John Taylor Gatto, seorang pensiunan guru dan aktivis yang kritis
terhadap program wajib belajar pernah menegaskan bahwa “Kita bisa
mendorong munculnya kualitas terbaik dari anak-anak muda, baik itu rasa
ingin tahu, rasa petualangan, daya tahan dan wawasan yang mengejutkan,
cukup dengan bersikap lebih fleksibel dalam urusan waktu, buku-buku
acuan dan ujian-ujian. Caranya dengan memperkenalkan anak-anak itu
kepada orang dewasa yang benar-benar kompeten, dan sesekali memberikan
para siswa itu kebebasan yang diperlukan dalam mengambil resiko.
.
Tapi
kita tidak melakukan itu.” Diantara dinding-dinding beton ini,
kita semua diharapkan untuk menjadi seragam. Kita dilatih untuk meraih
yang terbaik dalam setiap ujian yang terstandarisasi, dan mereka yang
menyimpang atau melihat dari sudut pandang yang berbeda, dianggap tidak
berharga dalam sistem pendidikan umum, dan dianggap sebagai penghinaan.
.
H.L.Mencken pernah menulis dalam “The American Mercury” di tahun 1942, bahwa tujuan pendidikan umum bukanlah
untuk mengisi spesies-spesies muda itu dengan pengetahuan atau membangkitkan kecerdasan mereka.. Itu sama sekali tidak benar. Tujuannya… semata untuk sebisa mungkin menurunkan setiap individu ke tingkatan yang sama, membiakkan dan melatih prinsip kewarganegaraan yang standar, menekan pembangkangan dan orisinalitas. Itulah tujuan di Amerika Serikat (Gatto)

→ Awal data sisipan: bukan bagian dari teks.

-- pv_equiv track=rewrite | github.com/naphattar/Comp_prog_2021-1 | Grader/jj7.py | get_secret
-- ===== SOURCE A (Python) =====
-- def get_secret(t):
--     result = ""
--     sec = t[0]
--     t = t[1:]
--     t = t.split(sec)
--     for i in range(len(t)):
--         if i%2 == 1:
--             result += t[i]
--     return result
-- ===== SOURCE B (Python) =====
-- def get_secret(t):
--     sec = t[0]
--     count = 0
--     out = []
--     for ch in t[1:]:
--         if ch == sec:
--             count += 1
--         elif count % 2 == 1:
--             out.append(ch)
--     return "".join(out)
-- ===== Notes on version B (the rewrite author's own statement) =====
-- stated objective: alternative
-- what changed: Replaces split-into-a-segment-list-then-concatenate-odd-segments with a single character scan keeping only a running separator-parity counter, never materialising the segment list; it trades C-level str.split for an explicit O(1)-state pass.
import Mathlib
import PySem

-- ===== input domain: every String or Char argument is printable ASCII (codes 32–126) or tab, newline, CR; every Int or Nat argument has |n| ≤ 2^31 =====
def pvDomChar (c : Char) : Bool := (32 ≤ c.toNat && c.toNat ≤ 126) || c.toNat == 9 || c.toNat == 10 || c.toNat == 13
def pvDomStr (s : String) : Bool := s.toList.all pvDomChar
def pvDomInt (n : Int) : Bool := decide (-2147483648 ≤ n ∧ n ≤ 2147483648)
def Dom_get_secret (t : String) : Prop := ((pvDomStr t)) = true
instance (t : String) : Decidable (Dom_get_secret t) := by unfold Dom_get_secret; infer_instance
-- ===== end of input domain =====

-- B replaces split-then-concatenate-odd-segments by a single scan with a separator-parity counter (no segment list built); a different decomposition, not claimed faster.


-- ===== PORT A =====
def get_secret (t : String) : String :=
  match PySem.Str.pyGet? t 0 with
  | none => ""      -- t[0] on empty t raises IndexError (excluded by Pre_)
  | some sec =>
    let t1 := PySem.List.slice t.toList (some 1) none
    let parts := PySem.Chars.splitOn t1 [sec]
    String.ofList ((PySem.List.pyRange 0 parts.length 1).foldl
      (fun res i => if PySem.Int.mod i 2 = 1 then res ++ PySem.List.pyGetD parts i [] else res) [])

-- ===== PORT B =====
def pvAltGo (sec : Char) : List Char → Nat → List Char
  | [], _ => []
  | c :: cs, k =>
    if c = sec then pvAltGo sec cs (k + 1)
    else if k % 2 = 1 then c :: pvAltGo sec cs k
    else pvAltGo sec cs k

def get_secret_alt (t : String) : String :=
  match t.toList with
  | [] => ""        -- t[0] raises (excluded by Pre_)
  | sec :: rest => String.ofList (pvAltGo sec rest 0)

-- ===== PRECONDITION & SPEC =====
def Pre_get_secret (t : String) : Prop := t ≠ ""
instance (t : String) : Decidable (Pre_get_secret t) := by unfold Pre_get_secret; infer_instance
def pvWitness_get_secret : String := "xaxbxc"
def Spec_get_secret (t : String) (out : String) : Prop := out = get_secret_alt t
instance (t : String) (out : String) : Decidable (Spec_get_secret t out) := by unfold Spec_get_secret; infer_instance

-- ===== CLAIM (what is proved, stated in full; the proofs are below) =====
def Claim_equal_get_secret : Prop := ∀ (t : String), Dom_get_secret t → Pre_get_secret t → Spec_get_secret t (get_secret t)

-- ===== LEMMAS AND PROOFS =====

-- single-character split, in the clean accumulator form
def pvSplit1 (c : Char) : List Char → List Char → List (List Char)
  | [], cur => [cur.reverse]
  | x :: rest, cur =>
    if x = c then cur.reverse :: pvSplit1 c rest []
    else pvSplit1 c rest (x :: cur)

-- concatenation of the odd-indexed pieces, counting from k
def pvOddCat (k : Nat) : List (List Char) → List Char
  | [] => []
  | p :: ps => (if k % 2 = 1 then p else []) ++ pvOddCat (k + 1) ps

theorem pvGo_single (c : Char) : ∀ (fuel : Nat) (l cur : List Char) (acc : List (List Char)),
    l.length ≤ fuel →
    PySem.Chars.splitOn.go [c] fuel l cur acc = acc.reverse ++ pvSplit1 c l cur := by
  intro fuel
  induction fuel with
  | zero =>
    intro l cur acc h
    have : l = [] := List.length_eq_zero_iff.mp (Nat.le_zero.mp h)
    subst this
    simp [PySem.Chars.splitOn.go, pvSplit1]
  | succ n ih =>
    intro l cur acc h
    cases l with
    | nil => simp [PySem.Chars.splitOn.go, pvSplit1]
    | cons x rest =>
      have hpref : [c].isPrefixOf (x :: rest) = (c == x) := by
        simp [List.isPrefixOf]
      by_cases hx : x = c
      · subst hx
        rw [PySem.Chars.splitOn.go, hpref, if_pos (by simp)]
        simp only [List.length_cons, List.length_nil, Nat.zero_add, List.drop_succ_cons,
          List.drop_zero]
        rw [ih rest [] (cur.reverse :: acc) (by simpa using Nat.le_of_succ_le_succ h)]
        simp [pvSplit1]
      · rw [PySem.Chars.splitOn.go, hpref, if_neg (by simpa using Ne.symm hx)]
        rw [ih rest (x :: cur) acc (by simpa using Nat.le_of_succ_le_succ h)]
        simp [pvSplit1, hx]

theorem pvSplitOn_single (c : Char) (l : List Char) :
    PySem.Chars.splitOn l [c] = pvSplit1 c l [] := by
  unfold PySem.Chars.splitOn
  rw [pvGo_single c (l.length + 1) l [] [] (Nat.le_succ _)]
  simp

theorem pvFold_odd (parts : List (List Char)) :
    ∀ (pre : List (List Char)) (acc : List Char),
    (PySem.List.pyRange (pre.length : Int) ((pre.length : Int) + (parts.length : Int)) 1).foldl
      (fun res i => if PySem.Int.mod i 2 = 1 then res ++ PySem.List.pyGetD (pre ++ parts) i [] else res) acc
      = acc ++ pvOddCat pre.length parts := by
  induction parts with
  | nil =>
    intro pre acc
    rw [PySem.List.pyRange_one_eq_nil (by simp)]
    simp [pvOddCat]
  | cons p ps ih =>
    intro pre acc
    rw [PySem.List.pyRange_one_cons (by push_cast [List.length_cons]; omega)]
    simp only [List.foldl_cons]
    have hget : PySem.List.pyGetD (pre ++ p :: ps) (pre.length : Int) [] = p := by
      rw [PySem.List.pyGetD_natCast]
      simp [List.getD_eq_getElem?_getD]
    have hmod : (PySem.Int.mod (pre.length : Int) 2 = 1) ↔ (pre.length % 2 = 1) := by
      rw [show ((2 : Int) = ((2 : Nat) : Int)) by norm_num, PySem.Int.mod_natCast]
      exact_mod_cast Iff.rfl
    have harr : ∀ (a : List Char),
        (PySem.List.pyRange ((pre.length : Int) + 1) ((pre.length : Int) + ((p :: ps).length : Int)) 1).foldl
          (fun res i => if PySem.Int.mod i 2 = 1 then res ++ PySem.List.pyGetD (pre ++ p :: ps) i [] else res) a
        = a ++ pvOddCat (pre.length + 1) ps := by
      intro a
      have h1 := ih (pre ++ [p]) a
      rw [show ((pre ++ [p]).length : Int) = (pre.length : Int) + 1 by simp,
        show (pre ++ [p]) ++ ps = pre ++ p :: ps by simp,
        show (pre ++ [p]).length = pre.length + 1 by simp] at h1
      rw [show (pre.length : Int) + ((p :: ps).length : Int)
            = ((pre.length : Int) + 1) + (ps.length : Int) by push_cast [List.length_cons]; ring]
      exact h1
    by_cases hpar : pre.length % 2 = 1
    · rw [if_pos (hmod.mpr hpar), hget, harr]
      simp [pvOddCat, hpar]
    · rw [if_neg (fun hc => hpar (hmod.mp hc)), harr]
      simp [pvOddCat, hpar]

theorem pvOdd_split_alt (c : Char) : ∀ (l : List Char) (k : Nat) (cur : List Char),
    pvOddCat k (pvSplit1 c l cur)
      = (if k % 2 = 1 then cur.reverse else []) ++ pvAltGo c l k := by
  intro l
  induction l with
  | nil => intro k cur; simp [pvSplit1, pvOddCat, pvAltGo]
  | cons x rest ih =>
    intro k cur
    by_cases hx : x = c
    · subst hx
      simp only [pvSplit1, pvAltGo, ite_true, pvOddCat]
      rw [ih (k + 1) []]
      simp
    · simp only [pvSplit1, pvAltGo, if_neg hx]
      rw [ih k (x :: cur)]
      by_cases hpar : k % 2 = 1 <;> simp [hpar]

-- ===== VERDICT (by name: the statement is the Claim_ definition above) =====
theorem get_secret_spec : Claim_equal_get_secret := by
  intro t _ hpre
  unfold Spec_get_secret get_secret get_secret_alt
  cases hl : t.toList with
  | nil => exact absurd (String.toList_eq_nil_iff.mp hl) hpre
  | cons sec rest =>
    have hget : PySem.Str.pyGet? t 0 = some sec := by
      simp [hl]
    rw [hget]
    rw [PySem.List.slice_from_one]
    simp only [List.tail_cons]
    rw [pvSplitOn_single]
    have := pvFold_odd (pvSplit1 sec rest []) [] []
    simp only [List.length_nil, Nat.cast_zero, zero_add, List.nil_append] at this
    rw [this, pvOdd_split_alt]
    simp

Untuk mengilustrasikan ide ini, saya ingin bertanya, terganggukah
Anda dengan gagasan tentang “berpikir kritis.” Apakah benar-benar ada
yang namanya “berpikir tidak kritis?” Berpikir adalah memproses
informasi dalam upaya untuk membentuk opini. Tapi jika kita tidak
bersikap kritis saat mengolah informasi, apa kita benar-benar sudah
berpikir? Ataukah kita tanpa pikir panjang menerima pendapat-pendapat
lain sebagai kebenaran?
.
Inilah yang terjadi pada saya. Dan kalau bukan karena Donna Bryan,
sosok guru bahasa Inggris yang berani tampil beda di kelas sepuluh, yang
mengizinkan saya membuka pikiran dan bertanya sebelum menerima doktrin
dari buku-buku pelajaran, saya mungkin sudah habis. Saya kini
tercerahkan, tapi pikiran saya rasa masih lumpuh. Saya harus melatih
kembali diri sendiri dan terus menerus teringat betapa gila sebenarnya
tempat yang kelihatannya waras ini.
.
Dan sekarang saya ada disini, di sebuah dunia yang dipandu oleh
ketakutan. Dunia yang menindas keunikan yang ada di dalam setiap diri
kita. Dunia dimana kita harus menerima begitu saja omong kosong
korporatisme atau materialisme yang tidak manusiawi, dan tidak bisa
memaksakan perubahan. Kita tidak bisa dibuat tertarik pada sistem
pendidikan yang diam-diam menyiapkan kita untuk pekerjaan yang
terotomatisasi, untuk pekerjaan yang tidak perlu, bentuk perbudakan
tanpa semangat untuk mencapai sesuatu yang bermakna. Kita tidak akan
punya pilihan dalam hidup kalau uang yang menjadi kekuatan motivasi
kita. Kekuatan motivasi itu harusnya berwujud gairah atau
ketertarikan, ketertarikan yang langsung hilang begitu kita melangkah
masuk ke dalam sebuah sistem yang lebih bersifat melatih, ketimbang
menginspirasi.
.
Kita ini lebih dari sekedar robot rak-rak buku yang
dikondisikan untuk memuntahkan fakta yang pernah diajarkan di sekolah.
Kita semua sangat istimewa. Setiap manusia di muka bumi ini istimewa.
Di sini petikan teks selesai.